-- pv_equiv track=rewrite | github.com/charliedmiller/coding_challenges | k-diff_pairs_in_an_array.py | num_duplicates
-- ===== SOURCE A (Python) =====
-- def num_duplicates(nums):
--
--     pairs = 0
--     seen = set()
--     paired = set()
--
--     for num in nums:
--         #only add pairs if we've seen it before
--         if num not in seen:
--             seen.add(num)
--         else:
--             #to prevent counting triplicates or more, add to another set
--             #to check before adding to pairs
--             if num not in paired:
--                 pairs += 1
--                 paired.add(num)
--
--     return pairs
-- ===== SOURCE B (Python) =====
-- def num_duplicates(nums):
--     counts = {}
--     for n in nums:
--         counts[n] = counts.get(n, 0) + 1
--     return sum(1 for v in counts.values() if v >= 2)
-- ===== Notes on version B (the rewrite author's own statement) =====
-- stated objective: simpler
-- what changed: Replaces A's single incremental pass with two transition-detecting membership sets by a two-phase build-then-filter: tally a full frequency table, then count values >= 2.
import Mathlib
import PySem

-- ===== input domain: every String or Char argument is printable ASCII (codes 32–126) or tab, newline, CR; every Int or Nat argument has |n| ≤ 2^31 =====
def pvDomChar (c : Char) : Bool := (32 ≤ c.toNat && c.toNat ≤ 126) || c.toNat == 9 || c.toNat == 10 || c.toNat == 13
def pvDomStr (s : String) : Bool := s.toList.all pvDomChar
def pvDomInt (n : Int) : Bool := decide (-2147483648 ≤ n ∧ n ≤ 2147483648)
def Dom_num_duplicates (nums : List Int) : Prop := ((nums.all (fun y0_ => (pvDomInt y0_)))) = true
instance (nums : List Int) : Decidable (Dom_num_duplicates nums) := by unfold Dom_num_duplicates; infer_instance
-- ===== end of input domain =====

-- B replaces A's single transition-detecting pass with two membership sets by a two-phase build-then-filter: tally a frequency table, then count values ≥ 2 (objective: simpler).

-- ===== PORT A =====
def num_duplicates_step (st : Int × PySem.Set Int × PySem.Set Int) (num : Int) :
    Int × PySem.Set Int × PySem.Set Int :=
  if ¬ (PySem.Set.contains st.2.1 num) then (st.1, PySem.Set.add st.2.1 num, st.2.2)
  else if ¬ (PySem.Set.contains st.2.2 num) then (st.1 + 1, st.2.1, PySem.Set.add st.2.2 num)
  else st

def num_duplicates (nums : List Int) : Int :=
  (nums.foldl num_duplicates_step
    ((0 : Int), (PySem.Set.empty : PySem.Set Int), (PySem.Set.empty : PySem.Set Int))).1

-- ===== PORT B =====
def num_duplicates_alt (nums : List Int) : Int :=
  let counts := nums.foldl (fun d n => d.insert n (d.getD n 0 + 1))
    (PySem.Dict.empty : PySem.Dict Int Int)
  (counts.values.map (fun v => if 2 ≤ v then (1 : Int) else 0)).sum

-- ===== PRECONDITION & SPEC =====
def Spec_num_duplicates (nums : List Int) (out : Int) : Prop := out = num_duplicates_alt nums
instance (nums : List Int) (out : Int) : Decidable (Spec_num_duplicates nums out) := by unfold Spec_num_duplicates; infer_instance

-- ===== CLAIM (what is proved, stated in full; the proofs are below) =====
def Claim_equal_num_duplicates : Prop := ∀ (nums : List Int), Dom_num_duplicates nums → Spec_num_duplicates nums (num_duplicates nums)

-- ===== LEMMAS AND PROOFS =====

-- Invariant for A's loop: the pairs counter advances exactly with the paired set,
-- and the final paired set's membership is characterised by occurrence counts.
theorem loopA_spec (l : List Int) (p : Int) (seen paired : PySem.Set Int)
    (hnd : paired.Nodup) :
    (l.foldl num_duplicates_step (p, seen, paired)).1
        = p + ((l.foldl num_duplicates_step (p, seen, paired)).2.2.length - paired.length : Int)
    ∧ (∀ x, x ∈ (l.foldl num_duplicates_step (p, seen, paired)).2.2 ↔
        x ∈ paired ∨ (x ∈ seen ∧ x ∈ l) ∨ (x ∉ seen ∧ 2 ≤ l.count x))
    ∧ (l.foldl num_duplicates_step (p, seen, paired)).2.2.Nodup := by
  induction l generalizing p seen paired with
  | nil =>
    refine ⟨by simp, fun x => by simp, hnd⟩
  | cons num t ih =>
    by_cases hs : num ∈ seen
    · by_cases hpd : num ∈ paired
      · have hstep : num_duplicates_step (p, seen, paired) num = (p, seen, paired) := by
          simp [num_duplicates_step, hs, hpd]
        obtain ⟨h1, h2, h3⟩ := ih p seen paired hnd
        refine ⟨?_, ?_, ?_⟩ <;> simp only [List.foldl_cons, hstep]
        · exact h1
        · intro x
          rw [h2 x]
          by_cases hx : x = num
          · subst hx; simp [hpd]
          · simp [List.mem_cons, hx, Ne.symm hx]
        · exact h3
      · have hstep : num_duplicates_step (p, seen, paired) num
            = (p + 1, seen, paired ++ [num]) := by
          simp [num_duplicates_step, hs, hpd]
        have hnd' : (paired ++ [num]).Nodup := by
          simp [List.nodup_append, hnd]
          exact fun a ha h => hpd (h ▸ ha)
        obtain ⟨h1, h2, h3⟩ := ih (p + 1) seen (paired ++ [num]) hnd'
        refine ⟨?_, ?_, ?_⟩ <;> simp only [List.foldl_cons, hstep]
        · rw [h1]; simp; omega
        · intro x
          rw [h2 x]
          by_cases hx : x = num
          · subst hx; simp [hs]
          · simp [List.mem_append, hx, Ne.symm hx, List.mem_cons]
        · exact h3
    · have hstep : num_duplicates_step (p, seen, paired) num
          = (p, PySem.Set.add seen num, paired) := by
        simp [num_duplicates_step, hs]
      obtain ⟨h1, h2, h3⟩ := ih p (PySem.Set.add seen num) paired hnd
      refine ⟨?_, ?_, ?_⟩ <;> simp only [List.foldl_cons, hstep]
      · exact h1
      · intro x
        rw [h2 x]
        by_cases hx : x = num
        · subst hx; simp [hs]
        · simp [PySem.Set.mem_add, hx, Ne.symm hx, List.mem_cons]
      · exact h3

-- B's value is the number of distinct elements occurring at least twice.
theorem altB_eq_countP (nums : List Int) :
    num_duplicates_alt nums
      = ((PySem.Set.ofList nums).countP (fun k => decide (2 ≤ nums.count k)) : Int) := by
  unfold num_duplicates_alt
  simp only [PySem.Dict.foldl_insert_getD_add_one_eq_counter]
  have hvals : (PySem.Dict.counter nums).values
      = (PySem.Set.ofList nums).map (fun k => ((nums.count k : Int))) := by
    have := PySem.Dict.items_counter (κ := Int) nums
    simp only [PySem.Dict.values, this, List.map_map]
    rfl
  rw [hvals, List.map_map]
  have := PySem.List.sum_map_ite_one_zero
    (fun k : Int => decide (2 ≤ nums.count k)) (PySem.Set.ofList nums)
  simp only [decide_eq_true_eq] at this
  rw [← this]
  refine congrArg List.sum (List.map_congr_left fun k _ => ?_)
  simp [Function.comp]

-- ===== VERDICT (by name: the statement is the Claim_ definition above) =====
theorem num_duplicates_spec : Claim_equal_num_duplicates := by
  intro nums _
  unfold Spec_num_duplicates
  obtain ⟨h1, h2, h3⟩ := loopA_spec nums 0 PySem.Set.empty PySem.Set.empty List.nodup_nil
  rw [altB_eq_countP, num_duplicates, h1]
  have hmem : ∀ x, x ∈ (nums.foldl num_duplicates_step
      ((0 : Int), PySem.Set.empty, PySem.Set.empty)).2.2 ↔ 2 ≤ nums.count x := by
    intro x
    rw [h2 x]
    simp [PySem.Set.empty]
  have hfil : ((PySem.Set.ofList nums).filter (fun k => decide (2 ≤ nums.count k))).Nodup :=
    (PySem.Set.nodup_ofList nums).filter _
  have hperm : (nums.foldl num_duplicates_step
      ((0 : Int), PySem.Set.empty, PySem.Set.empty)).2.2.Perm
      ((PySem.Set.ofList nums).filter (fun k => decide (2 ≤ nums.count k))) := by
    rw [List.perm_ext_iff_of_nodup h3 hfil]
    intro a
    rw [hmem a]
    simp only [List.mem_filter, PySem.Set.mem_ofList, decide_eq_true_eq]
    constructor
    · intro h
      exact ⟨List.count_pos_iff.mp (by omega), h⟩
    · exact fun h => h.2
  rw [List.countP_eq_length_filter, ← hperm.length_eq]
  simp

==

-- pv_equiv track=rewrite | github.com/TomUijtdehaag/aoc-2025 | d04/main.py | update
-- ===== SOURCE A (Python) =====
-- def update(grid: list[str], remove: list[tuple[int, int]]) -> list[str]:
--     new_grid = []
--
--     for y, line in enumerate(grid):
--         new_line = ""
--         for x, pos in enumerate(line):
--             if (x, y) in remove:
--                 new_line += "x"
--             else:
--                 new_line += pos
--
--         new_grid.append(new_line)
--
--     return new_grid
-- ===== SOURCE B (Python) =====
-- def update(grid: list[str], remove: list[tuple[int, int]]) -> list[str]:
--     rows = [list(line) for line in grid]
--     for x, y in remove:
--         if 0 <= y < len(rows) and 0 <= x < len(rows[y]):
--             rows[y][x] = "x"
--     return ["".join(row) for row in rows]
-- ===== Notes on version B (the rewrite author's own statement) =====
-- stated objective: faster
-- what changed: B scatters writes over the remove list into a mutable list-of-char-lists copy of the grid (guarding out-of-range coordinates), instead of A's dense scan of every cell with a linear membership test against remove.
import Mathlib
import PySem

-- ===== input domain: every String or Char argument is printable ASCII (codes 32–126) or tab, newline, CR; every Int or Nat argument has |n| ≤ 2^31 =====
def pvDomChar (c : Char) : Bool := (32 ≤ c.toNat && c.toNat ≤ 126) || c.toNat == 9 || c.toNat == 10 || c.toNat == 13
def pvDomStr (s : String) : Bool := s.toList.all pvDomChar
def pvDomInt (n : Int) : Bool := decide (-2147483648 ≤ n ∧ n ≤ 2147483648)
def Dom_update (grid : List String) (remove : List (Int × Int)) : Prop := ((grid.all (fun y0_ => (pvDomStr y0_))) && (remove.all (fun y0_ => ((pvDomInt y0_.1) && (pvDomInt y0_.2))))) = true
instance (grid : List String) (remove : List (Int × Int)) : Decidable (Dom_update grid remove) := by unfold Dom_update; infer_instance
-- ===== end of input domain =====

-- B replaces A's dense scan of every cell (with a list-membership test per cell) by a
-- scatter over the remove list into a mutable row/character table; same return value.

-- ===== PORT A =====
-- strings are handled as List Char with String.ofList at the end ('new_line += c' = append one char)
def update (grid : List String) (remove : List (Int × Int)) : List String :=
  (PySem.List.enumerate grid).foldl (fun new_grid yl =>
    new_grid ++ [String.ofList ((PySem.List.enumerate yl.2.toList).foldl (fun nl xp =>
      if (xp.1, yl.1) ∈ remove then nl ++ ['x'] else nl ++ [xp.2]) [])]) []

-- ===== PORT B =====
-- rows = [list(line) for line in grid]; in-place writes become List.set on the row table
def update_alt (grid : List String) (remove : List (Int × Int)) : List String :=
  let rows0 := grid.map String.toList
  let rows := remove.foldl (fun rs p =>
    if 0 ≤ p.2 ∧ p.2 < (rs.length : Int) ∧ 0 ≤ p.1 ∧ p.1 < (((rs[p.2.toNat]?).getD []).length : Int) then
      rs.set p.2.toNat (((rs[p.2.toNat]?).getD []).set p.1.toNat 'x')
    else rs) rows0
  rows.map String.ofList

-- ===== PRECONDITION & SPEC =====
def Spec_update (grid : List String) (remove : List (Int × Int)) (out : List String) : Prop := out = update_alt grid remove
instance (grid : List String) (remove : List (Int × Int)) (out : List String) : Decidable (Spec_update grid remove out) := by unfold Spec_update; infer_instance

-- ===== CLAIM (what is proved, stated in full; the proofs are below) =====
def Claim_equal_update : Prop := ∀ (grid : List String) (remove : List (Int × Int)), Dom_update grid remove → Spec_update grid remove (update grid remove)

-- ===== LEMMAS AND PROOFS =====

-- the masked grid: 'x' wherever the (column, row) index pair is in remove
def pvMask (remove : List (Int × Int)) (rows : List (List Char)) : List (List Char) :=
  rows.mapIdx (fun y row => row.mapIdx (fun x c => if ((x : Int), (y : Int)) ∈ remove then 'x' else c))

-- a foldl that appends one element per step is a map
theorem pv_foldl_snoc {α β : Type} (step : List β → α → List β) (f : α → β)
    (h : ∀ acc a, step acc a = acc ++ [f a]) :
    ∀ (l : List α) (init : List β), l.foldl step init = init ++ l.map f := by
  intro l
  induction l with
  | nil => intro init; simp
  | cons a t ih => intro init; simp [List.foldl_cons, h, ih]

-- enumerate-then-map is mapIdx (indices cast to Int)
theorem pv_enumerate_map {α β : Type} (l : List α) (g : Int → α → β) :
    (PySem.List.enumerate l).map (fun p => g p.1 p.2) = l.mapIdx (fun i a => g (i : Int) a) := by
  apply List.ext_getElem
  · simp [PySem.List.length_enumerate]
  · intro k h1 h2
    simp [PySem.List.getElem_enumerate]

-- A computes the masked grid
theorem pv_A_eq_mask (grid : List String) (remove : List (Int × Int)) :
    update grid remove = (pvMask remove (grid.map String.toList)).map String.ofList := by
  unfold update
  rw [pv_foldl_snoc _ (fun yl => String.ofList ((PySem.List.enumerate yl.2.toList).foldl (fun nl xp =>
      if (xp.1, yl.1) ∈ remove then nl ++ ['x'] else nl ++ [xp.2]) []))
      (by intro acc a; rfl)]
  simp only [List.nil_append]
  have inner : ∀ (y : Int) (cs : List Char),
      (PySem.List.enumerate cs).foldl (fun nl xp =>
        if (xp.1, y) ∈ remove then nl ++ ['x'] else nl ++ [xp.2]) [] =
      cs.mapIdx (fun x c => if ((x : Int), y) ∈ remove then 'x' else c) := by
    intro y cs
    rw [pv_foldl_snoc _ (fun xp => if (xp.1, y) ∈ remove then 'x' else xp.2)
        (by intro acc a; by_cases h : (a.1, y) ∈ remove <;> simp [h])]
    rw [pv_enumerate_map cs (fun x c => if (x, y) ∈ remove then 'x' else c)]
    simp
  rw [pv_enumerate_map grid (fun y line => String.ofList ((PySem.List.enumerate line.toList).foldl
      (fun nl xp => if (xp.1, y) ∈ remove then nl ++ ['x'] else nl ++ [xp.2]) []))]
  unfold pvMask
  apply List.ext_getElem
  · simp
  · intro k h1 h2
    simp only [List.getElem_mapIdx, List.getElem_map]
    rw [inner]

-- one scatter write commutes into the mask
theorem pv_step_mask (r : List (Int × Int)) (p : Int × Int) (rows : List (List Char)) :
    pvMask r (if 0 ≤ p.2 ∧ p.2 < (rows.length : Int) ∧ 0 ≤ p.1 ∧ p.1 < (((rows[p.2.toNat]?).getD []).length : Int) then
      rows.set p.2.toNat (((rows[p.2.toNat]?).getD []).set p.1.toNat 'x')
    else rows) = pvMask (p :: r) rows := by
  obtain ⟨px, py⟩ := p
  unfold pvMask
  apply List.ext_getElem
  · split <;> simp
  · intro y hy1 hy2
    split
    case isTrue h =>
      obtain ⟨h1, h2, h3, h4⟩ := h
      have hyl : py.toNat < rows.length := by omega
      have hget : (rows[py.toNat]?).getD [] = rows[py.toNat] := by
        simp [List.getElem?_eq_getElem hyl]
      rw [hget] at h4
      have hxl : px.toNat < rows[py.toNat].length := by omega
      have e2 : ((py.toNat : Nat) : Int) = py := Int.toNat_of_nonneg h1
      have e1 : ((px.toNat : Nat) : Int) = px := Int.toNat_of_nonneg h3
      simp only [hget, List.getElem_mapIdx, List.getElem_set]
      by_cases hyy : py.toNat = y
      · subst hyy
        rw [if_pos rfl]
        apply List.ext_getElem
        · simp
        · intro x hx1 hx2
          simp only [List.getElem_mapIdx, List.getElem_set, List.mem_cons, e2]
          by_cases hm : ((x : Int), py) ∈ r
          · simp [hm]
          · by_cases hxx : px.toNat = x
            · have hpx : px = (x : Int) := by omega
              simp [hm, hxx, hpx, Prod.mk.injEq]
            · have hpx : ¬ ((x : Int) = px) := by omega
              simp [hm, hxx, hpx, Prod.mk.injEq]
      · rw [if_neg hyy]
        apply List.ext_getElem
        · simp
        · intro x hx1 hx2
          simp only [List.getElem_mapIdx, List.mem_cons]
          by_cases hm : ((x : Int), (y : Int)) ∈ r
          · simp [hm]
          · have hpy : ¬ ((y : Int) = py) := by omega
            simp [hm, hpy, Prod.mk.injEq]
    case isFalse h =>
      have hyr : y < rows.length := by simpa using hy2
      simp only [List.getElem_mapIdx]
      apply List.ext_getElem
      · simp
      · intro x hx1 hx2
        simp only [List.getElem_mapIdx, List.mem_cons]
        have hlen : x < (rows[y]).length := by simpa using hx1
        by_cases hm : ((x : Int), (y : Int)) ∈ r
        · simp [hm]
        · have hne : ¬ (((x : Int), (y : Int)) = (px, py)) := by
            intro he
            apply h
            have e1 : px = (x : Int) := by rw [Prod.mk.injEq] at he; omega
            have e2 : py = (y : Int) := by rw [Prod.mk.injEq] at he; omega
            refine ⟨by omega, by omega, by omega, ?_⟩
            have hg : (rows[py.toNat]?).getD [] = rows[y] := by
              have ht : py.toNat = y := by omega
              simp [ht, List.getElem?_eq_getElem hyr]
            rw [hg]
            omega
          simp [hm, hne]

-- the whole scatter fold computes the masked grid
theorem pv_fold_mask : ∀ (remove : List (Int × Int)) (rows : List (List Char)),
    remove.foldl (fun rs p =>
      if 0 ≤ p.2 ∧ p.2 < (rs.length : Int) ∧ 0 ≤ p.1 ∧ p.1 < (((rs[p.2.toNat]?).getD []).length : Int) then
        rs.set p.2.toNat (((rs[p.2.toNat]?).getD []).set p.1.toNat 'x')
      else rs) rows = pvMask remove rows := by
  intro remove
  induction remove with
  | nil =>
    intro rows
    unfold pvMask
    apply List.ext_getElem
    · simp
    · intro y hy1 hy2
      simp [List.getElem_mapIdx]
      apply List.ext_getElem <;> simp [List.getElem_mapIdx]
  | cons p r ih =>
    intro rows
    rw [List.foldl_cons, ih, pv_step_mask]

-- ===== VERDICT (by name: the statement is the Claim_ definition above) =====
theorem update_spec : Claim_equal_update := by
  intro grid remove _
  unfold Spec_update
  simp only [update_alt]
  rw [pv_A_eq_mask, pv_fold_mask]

** TASK PROMPT **
Going through the data above, return each line with the word "cell".

** THE COMPLETED TASK **
-- what changed: B scatters writes over the remove list into a mutable list-of-char-lists copy of the grid (guarding out-of-range coordinates), instead of A's dense scan of every cell with a linear membership test against remove.
-- B replaces A's dense scan of every cell (with a list-membership test per cell) by a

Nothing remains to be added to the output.